[Data supplied Boundary: Start]

-- pv_equiv track=rewrite | github.com/ParasRochiya/CBSE-Marks-Analyzer | app.py | parse_candidate_line
-- ===== SOURCE A (Python) =====
-- def parse_candidate_line(line):
--     roll_no = line[:8].strip()
--     remaining = line[8:].lstrip()
--     if not remaining:
--         return roll_no, '', '', [], '', ''
--
--     gender = remaining[0]
--     remaining = remaining[1:].lstrip()
--     parts = remaining.split()
--     name_parts = []
--     subjects = []
--     result = ''
--     comp_sub = []
--     found_subject = False
--
--     i = 0
--     while i < len(parts):
--         token = parts[i]
--         if len(token) == 3 and token.isdigit():
--             found_subject = True
--             subjects.append(token)
--         elif not found_subject:
--             name_parts.append(token)
--         else:
--             if token == 'ESSENTIAL' and i + 1 < len(parts) and parts[i+1] == 'REPEAT':
--                 result = 'ESSENTIAL REPEAT'
--                 i += 1
--                 comp_sub = parts[i+1:]
--                 break
--             elif token in ['PASS', 'COMP', 'UFM', 'ABST', 'REPEAT']:
--                 result = token
--                 comp_sub = parts[i+1:]
--                 break
--         i += 1
--
--     name = ' '.join(name_parts)
--     return roll_no, gender, name, subjects, result, ' '.join(comp_sub)
-- ===== SOURCE B (Python) =====
-- RESULT_KEYWORDS = ('PASS', 'COMP', 'UFM', 'ABST', 'REPEAT')
--
--
-- def parse_candidate_line(line):
--     roll_no = line[:8].strip()
--     remaining = line[8:].lstrip()
--     if not remaining:
--         return roll_no, '', '', [], '', ''
--     gender = remaining[0]
--     parts = remaining[1:].split()
--
--     def is_subject(t):
--         return len(t) == 3 and t.isdigit()
--
--     # boundary: index of the first subject-code token (everything before is the name)
--     b = next((i for i, t in enumerate(parts) if is_subject(t)), len(parts))
--     tail = parts[b:]
--
--     # first result marker in the tail: a result keyword, or 'ESSENTIAL' followed by 'REPEAT'
--     hit = next(((j, t) for j, t in enumerate(tail)
--                 if t in RESULT_KEYWORDS
--                 or (t == 'ESSENTIAL' and tail[j + 1:j + 2] == ['REPEAT'])),
--                None)
--     if hit is None:
--         subjects = [t for t in tail if is_subject(t)]
--         result, comp = '', ''
--     else:
--         j, t = hit
--         subjects = [x for x in tail[:j] if is_subject(x)]
--         if t == 'ESSENTIAL':
--             result, comp = 'ESSENTIAL REPEAT', ' '.join(tail[j + 2:])
--         else:
--             result, comp = t, ' '.join(tail[j + 1:])
--     return roll_no, gender, ' '.join(parts[:b]), subjects, result, comp
-- ===== Notes on version B (the rewrite author's own statement) =====
-- stated objective: alternative
-- what changed: Replaces A's single stateful flag-and-break scan by a declarative decomposition: locate the first subject token (boundary) and the first result marker in the tail as two index searches, then build the name by slicing, the subjects by filtering the segment before the marker, and comp by slicing after it; no found_subject flag, no break loop, no interleaved accumulators.
import Mathlib
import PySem

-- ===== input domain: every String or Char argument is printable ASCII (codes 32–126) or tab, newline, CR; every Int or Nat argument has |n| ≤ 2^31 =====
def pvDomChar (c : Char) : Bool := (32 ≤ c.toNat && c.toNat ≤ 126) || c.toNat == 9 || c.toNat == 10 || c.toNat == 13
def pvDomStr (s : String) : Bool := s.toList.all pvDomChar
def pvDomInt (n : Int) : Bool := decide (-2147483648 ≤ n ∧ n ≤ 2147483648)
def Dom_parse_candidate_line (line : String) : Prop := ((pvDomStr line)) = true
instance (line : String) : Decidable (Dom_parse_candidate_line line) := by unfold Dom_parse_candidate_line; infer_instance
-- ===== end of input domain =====

-- B replaces A's single found_subject-flagged break loop by two index searches
-- (first subject token, first result marker) plus slicing and filtering; objective: alternative.


-- ===== PORT A =====
-- A's single while-loop over parts with the found_subject flag (index loop ported
-- as structural recursion on the remaining suffix; parts[i+1]/parts[i+1:] become head?/tail).
def loopA : List String → List String → List String → Bool →
    List String × List String × String × List String
  | [], names, subs, _ => (names, subs, "", [])
  | t :: rest, names, subs, found =>
    if PySem.Str.len t == 3 && PySem.Str.strIsdigit t then
      loopA rest names (subs ++ [t]) true
    else if !found then
      loopA rest (names ++ [t]) subs found
    else if t == "ESSENTIAL" && rest.head? == some "REPEAT" then
      (names, subs, "ESSENTIAL REPEAT", rest.tail)
    else if ["PASS", "COMP", "UFM", "ABST", "REPEAT"].contains t then
      (names, subs, t, rest)
    else
      loopA rest names subs found

def parse_candidate_line (line : String) : String × String × String × List String × String × String :=
  let roll_no := PySem.Str.strip (PySem.Str.slice line none (some 8))
  let remaining := PySem.Str.lstrip (PySem.Str.slice line (some 8) none)
  if remaining == "" then (roll_no, "", "", [], "", "")
  else
    let gender := match PySem.Str.pyGet? remaining 0 with
      | some c => String.ofList [c]
      | none => ""
    let remaining2 := PySem.Str.lstrip (PySem.Str.slice remaining (some 1) none)
    let parts := PySem.Str.split₀ remaining2
    let r := loopA parts [] [] false
    (roll_no, gender, PySem.Str.join " " r.1, r.2.1, r.2.2.1, PySem.Str.join " " r.2.2.2)

-- ===== PORT B =====
def isSubjectB (t : String) : Bool := PySem.Str.len t == 3 && PySem.Str.strIsdigit t

-- Source B's `next((i for i,t in enumerate(parts) if is_subject(t)), len(parts))`:
-- index of the first subject-code token (len parts if none)
def bfindB : List String → Nat
  | [] => 0
  | t :: rest => if isSubjectB t then 0 else bfindB rest + 1

-- Source B's `next(((j,t) for j,t in enumerate(tail) if …), None)`: first (index, token)
-- whose token is a result keyword or 'ESSENTIAL' followed by 'REPEAT'
-- (the slice lookahead `tail[j+1:j+2] == ['REPEAT']` is exactly `rest.head? = some "REPEAT"`)
def stopFindB : List String → Option (Nat × String)
  | [] => none
  | t :: rest =>
    if ["PASS", "COMP", "UFM", "ABST", "REPEAT"].contains t
        || (t == "ESSENTIAL" && rest.head? == some "REPEAT") then some (0, t)
    else (stopFindB rest).map (fun p => (p.1 + 1, p.2))

def parse_candidate_line_alt (line : String) : String × String × String × List String × String × String :=
  let roll_no := PySem.Str.strip (PySem.Str.slice line none (some 8))
  let remaining := PySem.Str.lstrip (PySem.Str.slice line (some 8) none)
  if remaining == "" then (roll_no, "", "", [], "", "")
  else
    let gender := match PySem.Str.pyGet? remaining 0 with
      | some c => String.ofList [c]
      | none => ""
    let parts := PySem.Str.split₀ (PySem.Str.lstrip (PySem.Str.slice remaining (some 1) none))
    let b := bfindB parts
    let tail := parts.drop b          -- parts[b:], b ≥ 0
    let name := PySem.Str.join " " (parts.take b)   -- ' '.join(parts[:b])
    match stopFindB tail with
    | none => (roll_no, gender, name, tail.filter isSubjectB, "", "")
    | some (j, t) =>
      let subjects := (tail.take j).filter isSubjectB
      if t == "ESSENTIAL" then
        (roll_no, gender, name, subjects, "ESSENTIAL REPEAT",
          PySem.Str.join " " (tail.drop (j + 2)))
      else
        (roll_no, gender, name, subjects, t, PySem.Str.join " " (tail.drop (j + 1)))

-- ===== PRECONDITION & SPEC =====
def Spec_parse_candidate_line (line : String) (out : String × String × String × List String × String × String) : Prop := out = parse_candidate_line_alt line
instance (line : String) (out : String × String × String × List String × String × String) : Decidable (Spec_parse_candidate_line line out) := by unfold Spec_parse_candidate_line; infer_instance

-- ===== CLAIM (what is proved, stated in full; the proofs are below) =====
def Claim_equal_parse_candidate_line : Prop := ∀ (line : String), Dom_parse_candidate_line line → Spec_parse_candidate_line line (parse_candidate_line line)

-- ===== LEMMAS AND PROOFS =====

-- abbreviation of B's tail computation, used to relate A's loop to B
def tailB (tl : List String) : List String × String × List String :=
  match stopFindB tl with
  | none => (tl.filter isSubjectB, "", [])
  | some (j, t) =>
    ((tl.take j).filter isSubjectB,
     if t == "ESSENTIAL" then "ESSENTIAL REPEAT" else t,
     if t == "ESSENTIAL" then tl.drop (j + 2) else tl.drop (j + 1))

-- a subject-code token is never a result keyword and never 'ESSENTIAL'
lemma subj_not_marker {r : Option String} {t : String} (h : isSubjectB t = true) :
    (["PASS", "COMP", "UFM", "ABST", "REPEAT"].contains t
      || (t == "ESSENTIAL" && r == some "REPEAT")) = false := by
  have hP : t ≠ "PASS" := by rintro rfl; exact absurd h (by decide)
  have hC : t ≠ "COMP" := by rintro rfl; exact absurd h (by decide)
  have hU : t ≠ "UFM" := by rintro rfl; exact absurd h (by decide)
  have hA : t ≠ "ABST" := by rintro rfl; exact absurd h (by decide)
  have hR : t ≠ "REPEAT" := by rintro rfl; exact absurd h (by decide)
  have hE : t ≠ "ESSENTIAL" := by rintro rfl; exact absurd h (by decide)
  simp [List.contains_eq_mem, hP, hC, hU, hA, hR, hE]

-- with the flag set, A's loop never touches names and computes exactly B's tail values
lemma loopA_true (rest : List String) : ∀ (names subs : List String),
    loopA rest names subs true =
      (names, subs ++ (tailB rest).1, (tailB rest).2.1, (tailB rest).2.2) := by
  induction rest with
  | nil => intro names subs; simp [loopA, tailB, stopFindB]
  | cons t rest ih =>
    intro names subs
    rw [loopA]
    by_cases h1 : (PySem.Str.len t == 3 && PySem.Str.strIsdigit t) = true
    · have hs : isSubjectB t = true := by simpa [isSubjectB] using h1
      rw [if_pos h1, ih]
      have hm := @subj_not_marker rest.head? t hs
      simp only [tailB, stopFindB, hm, Bool.false_eq_true, if_false]
      cases hsf : stopFindB rest with
      | none => simp [hs]
      | some p =>
        rcases p with ⟨j, tk⟩
        simp [hs, List.take_succ_cons, List.drop_succ_cons]
    · have hs : isSubjectB t = false := by simpa [isSubjectB] using h1
      rw [if_neg h1, if_neg (show ¬ ((!true) = true) by decide)]
      by_cases h2 : (t == "ESSENTIAL" && rest.head? == some "REPEAT") = true
      · have ht : t = "ESSENTIAL" := eq_of_beq ((Bool.and_eq_true _ _).mp h2).1
        rw [if_pos h2]
        subst ht
        have hhd : rest.head? = some "REPEAT" := by simpa using h2
        have hstop : stopFindB ("ESSENTIAL" :: rest) = some (0, "ESSENTIAL") := by
          simp [stopFindB, hhd]
        simp [tailB, hstop, List.drop_one]
      · rw [if_neg h2]
        by_cases h3 : (["PASS", "COMP", "UFM", "ABST", "REPEAT"].contains t) = true
        · have h3' : t = "PASS" ∨ t = "COMP" ∨ t = "UFM" ∨ t = "ABST" ∨ t = "REPEAT" := by
            simpa using h3
          rw [if_pos h3]
          rcases h3' with rfl | rfl | rfl | rfl | rfl <;> simp [tailB, stopFindB]
        · rw [if_neg h3, ih]
          have hcond : (["PASS", "COMP", "UFM", "ABST", "REPEAT"].contains t
              || (t == "ESSENTIAL" && rest.head? == some "REPEAT")) = false := by
            simp only [Bool.or_eq_false_iff]
            exact ⟨by simpa using h3, by simpa using h2⟩
          simp only [tailB, stopFindB, hcond, Bool.false_eq_true, if_false]
          cases hsf : stopFindB rest with
          | none => simp [hs]
          | some p =>
            rcases p with ⟨j, tk⟩
            simp [hs, List.take_succ_cons, List.drop_succ_cons]

-- with the flag clear, A's loop puts the tokens before the first subject into names
-- and then computes B's tail values on the suffix from the boundary on
lemma loopA_false (parts : List String) : ∀ (names : List String),
    loopA parts names [] false =
      (names ++ parts.take (bfindB parts),
       (tailB (parts.drop (bfindB parts))).1,
       (tailB (parts.drop (bfindB parts))).2.1,
       (tailB (parts.drop (bfindB parts))).2.2) := by
  induction parts with
  | nil => intro names; simp [loopA, bfindB, tailB, stopFindB]
  | cons t rest ih =>
    intro names
    rw [loopA]
    by_cases h1 : (PySem.Str.len t == 3 && PySem.Str.strIsdigit t) = true
    · have hs : isSubjectB t = true := by simpa [isSubjectB] using h1
      rw [if_pos h1, loopA_true]
      have hb : bfindB (t :: rest) = 0 := by simp [bfindB, hs]
      have hm := @subj_not_marker rest.head? t hs
      rw [hb]
      simp only [List.take_zero, List.append_nil, List.drop_zero]
      simp only [tailB, stopFindB, hm, Bool.false_eq_true, if_false]
      cases hsf : stopFindB rest with
      | none => simp [hs]
      | some p =>
        rcases p with ⟨j, tk⟩
        simp [hs, List.take_succ_cons, List.drop_succ_cons]
    · have hs : isSubjectB t = false := by simpa [isSubjectB] using h1
      rw [if_neg h1, if_pos (show (!false) = true from rfl), ih]
      have hb : bfindB (t :: rest) = bfindB rest + 1 := by simp [bfindB, hs]
      rw [hb]
      simp [List.take_succ_cons, List.drop_succ_cons]

-- ===== VERDICT (by name: the statement is the Claim_ definition above) =====
set_option maxHeartbeats 1000000 in
theorem parse_candidate_line_spec : Claim_equal_parse_candidate_line := by
  intro line _
  unfold Spec_parse_candidate_line parse_candidate_line parse_candidate_line_alt
  dsimp only
  split
  next => rfl
  next =>
    rw [loopA_false]
    generalize (PySem.Str.split₀ (PySem.Str.lstrip (PySem.Str.slice
      (PySem.Str.lstrip (PySem.Str.slice line (some 8) none)) (some 1) none))) = p
    cases hsf : stopFindB (p.drop (bfindB p)) with
    | none => simp [tailB, hsf, PySem.Str.join]
    | some q =>
      rcases q with ⟨j, t⟩
      by_cases ht : t = "ESSENTIAL"
      · simp [tailB, hsf, ht]
      · simp [tailB, hsf, ht]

[Data supplied Boundary: End]

Using the material above, copy every line in which the string "show" occurs.

      rw [if_neg h1, if_neg (show ¬ ((!true) = true) by decide)]
      rw [if_neg h1, if_pos (show (!false) = true from rfl), ih]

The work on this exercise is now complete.